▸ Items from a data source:
[Start of section]
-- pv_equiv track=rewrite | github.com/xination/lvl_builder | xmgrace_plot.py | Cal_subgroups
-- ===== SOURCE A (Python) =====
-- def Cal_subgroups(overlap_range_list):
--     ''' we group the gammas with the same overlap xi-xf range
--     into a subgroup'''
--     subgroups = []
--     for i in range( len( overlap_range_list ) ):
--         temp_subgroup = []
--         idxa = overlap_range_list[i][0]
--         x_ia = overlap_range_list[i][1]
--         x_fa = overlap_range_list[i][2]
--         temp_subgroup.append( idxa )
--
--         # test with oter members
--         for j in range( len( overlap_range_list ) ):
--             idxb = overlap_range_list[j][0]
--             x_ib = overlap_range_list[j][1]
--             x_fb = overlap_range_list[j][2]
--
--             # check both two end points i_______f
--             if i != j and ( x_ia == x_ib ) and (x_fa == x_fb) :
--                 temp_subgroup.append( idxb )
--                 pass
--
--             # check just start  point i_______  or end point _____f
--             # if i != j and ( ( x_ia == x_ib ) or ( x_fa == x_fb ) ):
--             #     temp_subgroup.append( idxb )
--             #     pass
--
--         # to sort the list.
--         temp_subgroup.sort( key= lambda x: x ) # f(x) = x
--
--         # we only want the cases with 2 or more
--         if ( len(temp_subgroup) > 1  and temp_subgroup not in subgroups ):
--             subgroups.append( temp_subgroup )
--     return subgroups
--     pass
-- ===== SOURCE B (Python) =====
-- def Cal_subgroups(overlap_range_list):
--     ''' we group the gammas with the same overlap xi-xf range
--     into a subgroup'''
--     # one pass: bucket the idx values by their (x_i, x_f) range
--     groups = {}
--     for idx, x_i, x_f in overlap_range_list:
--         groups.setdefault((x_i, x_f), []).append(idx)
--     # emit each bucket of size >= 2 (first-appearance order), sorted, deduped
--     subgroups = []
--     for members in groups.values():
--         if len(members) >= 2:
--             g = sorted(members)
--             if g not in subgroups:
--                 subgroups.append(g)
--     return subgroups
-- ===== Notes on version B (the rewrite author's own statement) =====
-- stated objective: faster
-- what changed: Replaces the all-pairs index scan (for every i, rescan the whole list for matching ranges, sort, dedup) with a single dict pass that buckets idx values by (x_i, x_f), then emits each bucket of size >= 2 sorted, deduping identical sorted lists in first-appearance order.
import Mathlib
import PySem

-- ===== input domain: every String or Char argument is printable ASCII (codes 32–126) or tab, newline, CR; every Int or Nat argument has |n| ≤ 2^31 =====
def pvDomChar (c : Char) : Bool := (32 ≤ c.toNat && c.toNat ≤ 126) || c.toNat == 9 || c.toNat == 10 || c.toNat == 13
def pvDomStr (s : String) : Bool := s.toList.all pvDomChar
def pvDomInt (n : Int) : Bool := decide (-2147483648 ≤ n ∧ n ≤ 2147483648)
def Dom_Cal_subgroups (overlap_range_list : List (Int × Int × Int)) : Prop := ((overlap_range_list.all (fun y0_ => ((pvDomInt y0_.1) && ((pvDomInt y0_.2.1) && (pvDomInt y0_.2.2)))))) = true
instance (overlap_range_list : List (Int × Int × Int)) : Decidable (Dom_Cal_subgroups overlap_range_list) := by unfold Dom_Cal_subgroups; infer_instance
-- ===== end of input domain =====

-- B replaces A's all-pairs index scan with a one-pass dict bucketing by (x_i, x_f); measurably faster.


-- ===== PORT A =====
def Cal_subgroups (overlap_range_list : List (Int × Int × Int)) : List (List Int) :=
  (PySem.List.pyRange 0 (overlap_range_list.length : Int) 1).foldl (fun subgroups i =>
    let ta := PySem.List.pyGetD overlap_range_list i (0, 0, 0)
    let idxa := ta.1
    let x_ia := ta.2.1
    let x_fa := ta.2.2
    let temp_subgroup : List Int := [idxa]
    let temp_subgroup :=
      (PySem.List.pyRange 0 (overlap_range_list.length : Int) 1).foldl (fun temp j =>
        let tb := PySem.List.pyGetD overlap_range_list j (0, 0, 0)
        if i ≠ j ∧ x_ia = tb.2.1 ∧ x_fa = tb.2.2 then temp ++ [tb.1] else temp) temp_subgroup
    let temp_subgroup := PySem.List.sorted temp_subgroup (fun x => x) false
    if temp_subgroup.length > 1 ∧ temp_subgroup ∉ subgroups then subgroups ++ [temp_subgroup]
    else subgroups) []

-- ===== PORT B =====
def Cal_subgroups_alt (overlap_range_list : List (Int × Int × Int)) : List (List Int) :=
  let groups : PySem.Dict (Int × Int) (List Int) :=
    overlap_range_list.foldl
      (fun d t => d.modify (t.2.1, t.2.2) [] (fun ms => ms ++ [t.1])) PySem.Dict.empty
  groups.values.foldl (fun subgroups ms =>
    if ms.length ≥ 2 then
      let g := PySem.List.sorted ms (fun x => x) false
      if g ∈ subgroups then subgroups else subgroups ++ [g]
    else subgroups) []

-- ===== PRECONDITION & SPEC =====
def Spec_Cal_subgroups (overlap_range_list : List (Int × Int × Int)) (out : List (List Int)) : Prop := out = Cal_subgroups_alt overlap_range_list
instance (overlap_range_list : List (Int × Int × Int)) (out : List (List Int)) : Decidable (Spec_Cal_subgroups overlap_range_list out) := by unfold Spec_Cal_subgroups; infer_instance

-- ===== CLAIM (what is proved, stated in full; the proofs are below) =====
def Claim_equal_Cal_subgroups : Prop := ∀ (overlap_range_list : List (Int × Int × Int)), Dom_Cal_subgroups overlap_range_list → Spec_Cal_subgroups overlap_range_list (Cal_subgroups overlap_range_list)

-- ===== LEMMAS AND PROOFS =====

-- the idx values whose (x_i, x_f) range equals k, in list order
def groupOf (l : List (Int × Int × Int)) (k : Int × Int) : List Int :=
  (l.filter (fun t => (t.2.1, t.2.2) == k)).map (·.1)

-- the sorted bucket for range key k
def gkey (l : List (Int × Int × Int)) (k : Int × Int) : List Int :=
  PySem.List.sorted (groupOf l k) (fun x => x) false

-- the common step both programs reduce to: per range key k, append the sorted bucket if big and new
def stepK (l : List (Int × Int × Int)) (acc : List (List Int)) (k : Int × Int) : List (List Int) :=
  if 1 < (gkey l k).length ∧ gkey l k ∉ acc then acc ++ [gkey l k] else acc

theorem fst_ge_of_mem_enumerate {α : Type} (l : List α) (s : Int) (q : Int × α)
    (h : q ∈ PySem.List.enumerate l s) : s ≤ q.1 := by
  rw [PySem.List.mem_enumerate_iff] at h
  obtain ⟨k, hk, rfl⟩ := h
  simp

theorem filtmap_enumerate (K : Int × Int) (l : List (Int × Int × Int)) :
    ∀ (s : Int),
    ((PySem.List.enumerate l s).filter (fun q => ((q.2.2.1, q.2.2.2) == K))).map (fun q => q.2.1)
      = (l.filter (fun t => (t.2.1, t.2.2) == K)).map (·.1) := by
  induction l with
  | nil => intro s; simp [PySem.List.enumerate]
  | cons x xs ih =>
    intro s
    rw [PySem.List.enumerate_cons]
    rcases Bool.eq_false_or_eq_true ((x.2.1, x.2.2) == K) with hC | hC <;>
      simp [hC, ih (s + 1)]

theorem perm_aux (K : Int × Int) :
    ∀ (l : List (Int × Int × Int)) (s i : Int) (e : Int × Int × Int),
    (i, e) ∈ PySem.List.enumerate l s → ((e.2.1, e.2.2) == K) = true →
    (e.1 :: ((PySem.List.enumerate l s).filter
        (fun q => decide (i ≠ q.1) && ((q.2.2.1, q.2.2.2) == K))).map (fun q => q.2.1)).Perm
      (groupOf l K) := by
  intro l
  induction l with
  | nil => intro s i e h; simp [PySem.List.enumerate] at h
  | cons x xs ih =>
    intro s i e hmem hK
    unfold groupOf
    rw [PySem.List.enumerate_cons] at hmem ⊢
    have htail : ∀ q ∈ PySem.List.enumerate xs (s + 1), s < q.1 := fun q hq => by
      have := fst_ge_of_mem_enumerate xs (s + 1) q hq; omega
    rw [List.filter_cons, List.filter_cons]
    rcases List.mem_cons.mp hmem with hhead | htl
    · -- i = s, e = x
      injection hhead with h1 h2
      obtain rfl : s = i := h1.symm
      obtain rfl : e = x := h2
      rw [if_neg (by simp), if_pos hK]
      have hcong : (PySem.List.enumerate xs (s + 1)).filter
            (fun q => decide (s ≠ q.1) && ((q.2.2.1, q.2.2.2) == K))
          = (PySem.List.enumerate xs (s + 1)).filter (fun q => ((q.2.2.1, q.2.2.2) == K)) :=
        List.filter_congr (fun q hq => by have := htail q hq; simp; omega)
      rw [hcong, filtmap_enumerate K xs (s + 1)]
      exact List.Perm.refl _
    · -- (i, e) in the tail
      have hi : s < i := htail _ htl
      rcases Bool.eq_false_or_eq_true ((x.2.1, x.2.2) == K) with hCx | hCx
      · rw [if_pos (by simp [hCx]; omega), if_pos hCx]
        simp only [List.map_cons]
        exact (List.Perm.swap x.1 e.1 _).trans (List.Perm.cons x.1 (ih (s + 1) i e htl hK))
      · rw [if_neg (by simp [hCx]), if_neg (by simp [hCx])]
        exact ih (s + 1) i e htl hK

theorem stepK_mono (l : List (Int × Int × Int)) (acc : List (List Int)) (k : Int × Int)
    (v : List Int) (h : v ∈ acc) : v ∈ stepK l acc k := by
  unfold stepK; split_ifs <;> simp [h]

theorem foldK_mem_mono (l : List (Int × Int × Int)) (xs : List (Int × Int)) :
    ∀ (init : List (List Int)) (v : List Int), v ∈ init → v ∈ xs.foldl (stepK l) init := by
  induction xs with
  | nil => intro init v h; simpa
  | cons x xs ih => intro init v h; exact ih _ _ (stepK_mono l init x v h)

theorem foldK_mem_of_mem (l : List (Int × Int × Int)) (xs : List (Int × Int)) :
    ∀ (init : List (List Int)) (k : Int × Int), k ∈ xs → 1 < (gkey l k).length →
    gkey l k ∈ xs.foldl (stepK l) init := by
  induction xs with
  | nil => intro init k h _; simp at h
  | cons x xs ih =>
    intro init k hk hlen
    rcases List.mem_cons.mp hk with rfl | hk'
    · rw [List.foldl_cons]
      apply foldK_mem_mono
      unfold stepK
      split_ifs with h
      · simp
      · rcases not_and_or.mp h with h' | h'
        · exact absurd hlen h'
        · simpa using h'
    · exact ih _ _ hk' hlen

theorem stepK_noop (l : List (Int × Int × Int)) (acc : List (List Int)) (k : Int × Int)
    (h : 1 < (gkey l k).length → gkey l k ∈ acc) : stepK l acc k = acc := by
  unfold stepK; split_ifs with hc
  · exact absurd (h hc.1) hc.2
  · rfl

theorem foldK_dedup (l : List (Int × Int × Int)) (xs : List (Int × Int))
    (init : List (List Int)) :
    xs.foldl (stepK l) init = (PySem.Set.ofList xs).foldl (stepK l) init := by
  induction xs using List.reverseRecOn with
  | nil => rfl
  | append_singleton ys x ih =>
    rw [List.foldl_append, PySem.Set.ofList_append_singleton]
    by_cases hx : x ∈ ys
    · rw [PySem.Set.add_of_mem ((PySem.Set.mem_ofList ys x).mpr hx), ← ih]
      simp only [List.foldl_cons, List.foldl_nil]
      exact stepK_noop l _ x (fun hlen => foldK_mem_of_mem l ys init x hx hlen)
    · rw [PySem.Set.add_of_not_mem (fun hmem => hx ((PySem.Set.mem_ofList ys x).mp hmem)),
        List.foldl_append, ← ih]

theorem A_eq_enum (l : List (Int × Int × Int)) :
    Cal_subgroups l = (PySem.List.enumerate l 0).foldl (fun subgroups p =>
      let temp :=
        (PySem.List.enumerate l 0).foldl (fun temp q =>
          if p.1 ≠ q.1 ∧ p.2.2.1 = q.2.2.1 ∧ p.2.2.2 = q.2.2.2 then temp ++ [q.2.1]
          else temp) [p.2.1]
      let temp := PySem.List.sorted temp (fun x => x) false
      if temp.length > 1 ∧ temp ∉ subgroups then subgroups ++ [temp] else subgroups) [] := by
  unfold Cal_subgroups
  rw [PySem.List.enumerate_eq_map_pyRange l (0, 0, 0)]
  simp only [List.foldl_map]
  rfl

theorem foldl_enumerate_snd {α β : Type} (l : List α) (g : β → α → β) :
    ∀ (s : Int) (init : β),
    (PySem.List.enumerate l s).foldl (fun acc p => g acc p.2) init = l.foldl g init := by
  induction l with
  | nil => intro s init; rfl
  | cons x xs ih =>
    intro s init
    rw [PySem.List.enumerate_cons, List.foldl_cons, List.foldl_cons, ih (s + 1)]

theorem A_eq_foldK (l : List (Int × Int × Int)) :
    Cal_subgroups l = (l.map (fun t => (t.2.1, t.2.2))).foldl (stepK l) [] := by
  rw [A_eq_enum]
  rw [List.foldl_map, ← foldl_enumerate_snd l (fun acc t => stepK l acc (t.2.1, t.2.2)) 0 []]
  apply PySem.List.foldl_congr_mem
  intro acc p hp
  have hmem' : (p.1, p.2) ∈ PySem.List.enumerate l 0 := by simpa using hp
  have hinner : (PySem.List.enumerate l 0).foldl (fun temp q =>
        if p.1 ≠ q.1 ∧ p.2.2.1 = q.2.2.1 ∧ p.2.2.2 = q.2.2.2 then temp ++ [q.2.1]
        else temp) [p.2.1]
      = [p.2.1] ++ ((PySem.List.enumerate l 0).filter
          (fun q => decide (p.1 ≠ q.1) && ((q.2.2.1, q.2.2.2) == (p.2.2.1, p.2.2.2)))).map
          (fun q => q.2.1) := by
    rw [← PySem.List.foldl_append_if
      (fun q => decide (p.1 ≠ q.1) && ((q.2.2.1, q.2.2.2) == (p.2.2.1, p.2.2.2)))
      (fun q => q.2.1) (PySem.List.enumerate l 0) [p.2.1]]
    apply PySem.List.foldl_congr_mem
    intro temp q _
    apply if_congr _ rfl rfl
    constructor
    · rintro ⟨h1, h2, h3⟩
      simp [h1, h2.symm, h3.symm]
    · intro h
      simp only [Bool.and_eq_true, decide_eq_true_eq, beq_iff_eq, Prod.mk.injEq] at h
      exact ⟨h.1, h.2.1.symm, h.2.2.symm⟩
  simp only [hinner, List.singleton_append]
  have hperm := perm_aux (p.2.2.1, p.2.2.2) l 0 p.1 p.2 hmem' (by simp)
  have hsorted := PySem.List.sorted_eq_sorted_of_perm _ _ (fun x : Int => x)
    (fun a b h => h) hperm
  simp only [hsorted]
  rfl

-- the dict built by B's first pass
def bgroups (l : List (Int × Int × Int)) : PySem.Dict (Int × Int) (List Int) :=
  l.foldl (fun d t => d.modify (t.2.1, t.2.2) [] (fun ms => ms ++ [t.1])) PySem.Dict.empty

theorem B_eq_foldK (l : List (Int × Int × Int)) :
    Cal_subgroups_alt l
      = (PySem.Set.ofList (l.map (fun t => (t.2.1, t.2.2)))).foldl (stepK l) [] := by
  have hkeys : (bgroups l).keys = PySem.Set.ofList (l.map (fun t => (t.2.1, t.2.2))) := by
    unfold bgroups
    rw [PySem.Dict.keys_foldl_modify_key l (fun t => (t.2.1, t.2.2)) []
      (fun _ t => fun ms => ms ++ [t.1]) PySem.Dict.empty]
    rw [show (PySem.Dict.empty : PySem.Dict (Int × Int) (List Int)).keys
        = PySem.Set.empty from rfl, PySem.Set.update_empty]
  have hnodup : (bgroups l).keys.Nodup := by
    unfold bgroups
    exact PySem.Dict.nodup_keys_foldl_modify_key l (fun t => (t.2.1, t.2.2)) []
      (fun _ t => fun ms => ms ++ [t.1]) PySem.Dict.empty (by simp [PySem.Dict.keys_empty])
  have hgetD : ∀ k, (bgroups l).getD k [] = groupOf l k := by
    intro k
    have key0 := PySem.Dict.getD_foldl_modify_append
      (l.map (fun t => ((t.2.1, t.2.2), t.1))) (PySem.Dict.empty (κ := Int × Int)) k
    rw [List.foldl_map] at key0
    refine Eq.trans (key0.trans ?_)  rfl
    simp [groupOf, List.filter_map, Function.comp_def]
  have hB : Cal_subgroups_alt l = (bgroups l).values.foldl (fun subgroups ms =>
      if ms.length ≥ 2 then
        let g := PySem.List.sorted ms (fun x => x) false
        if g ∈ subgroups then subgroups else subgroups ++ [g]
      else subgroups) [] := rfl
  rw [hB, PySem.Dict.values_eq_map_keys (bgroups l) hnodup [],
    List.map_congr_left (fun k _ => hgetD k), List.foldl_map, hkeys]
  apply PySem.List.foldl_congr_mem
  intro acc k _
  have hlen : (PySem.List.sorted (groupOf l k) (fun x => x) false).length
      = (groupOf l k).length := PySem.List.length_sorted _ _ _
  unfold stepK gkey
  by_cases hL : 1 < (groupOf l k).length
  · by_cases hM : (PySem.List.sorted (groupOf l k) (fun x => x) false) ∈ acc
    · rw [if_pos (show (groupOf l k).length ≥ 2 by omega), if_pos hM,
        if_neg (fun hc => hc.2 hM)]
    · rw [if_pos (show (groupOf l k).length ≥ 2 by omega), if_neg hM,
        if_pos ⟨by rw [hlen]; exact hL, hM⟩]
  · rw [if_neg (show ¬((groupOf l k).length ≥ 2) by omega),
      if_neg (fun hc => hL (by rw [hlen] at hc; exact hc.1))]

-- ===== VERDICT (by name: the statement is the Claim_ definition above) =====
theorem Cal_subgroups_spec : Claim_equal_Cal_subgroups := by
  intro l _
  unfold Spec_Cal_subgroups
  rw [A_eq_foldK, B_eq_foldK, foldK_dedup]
[End of section]
Look through the entries and return each line that has the word "pyGetD" in it.

▸ Exercise solution:
    let ta := PySem.List.pyGetD overlap_range_list i (0, 0, 0)
        let tb := PySem.List.pyGetD overlap_range_list j (0, 0, 0)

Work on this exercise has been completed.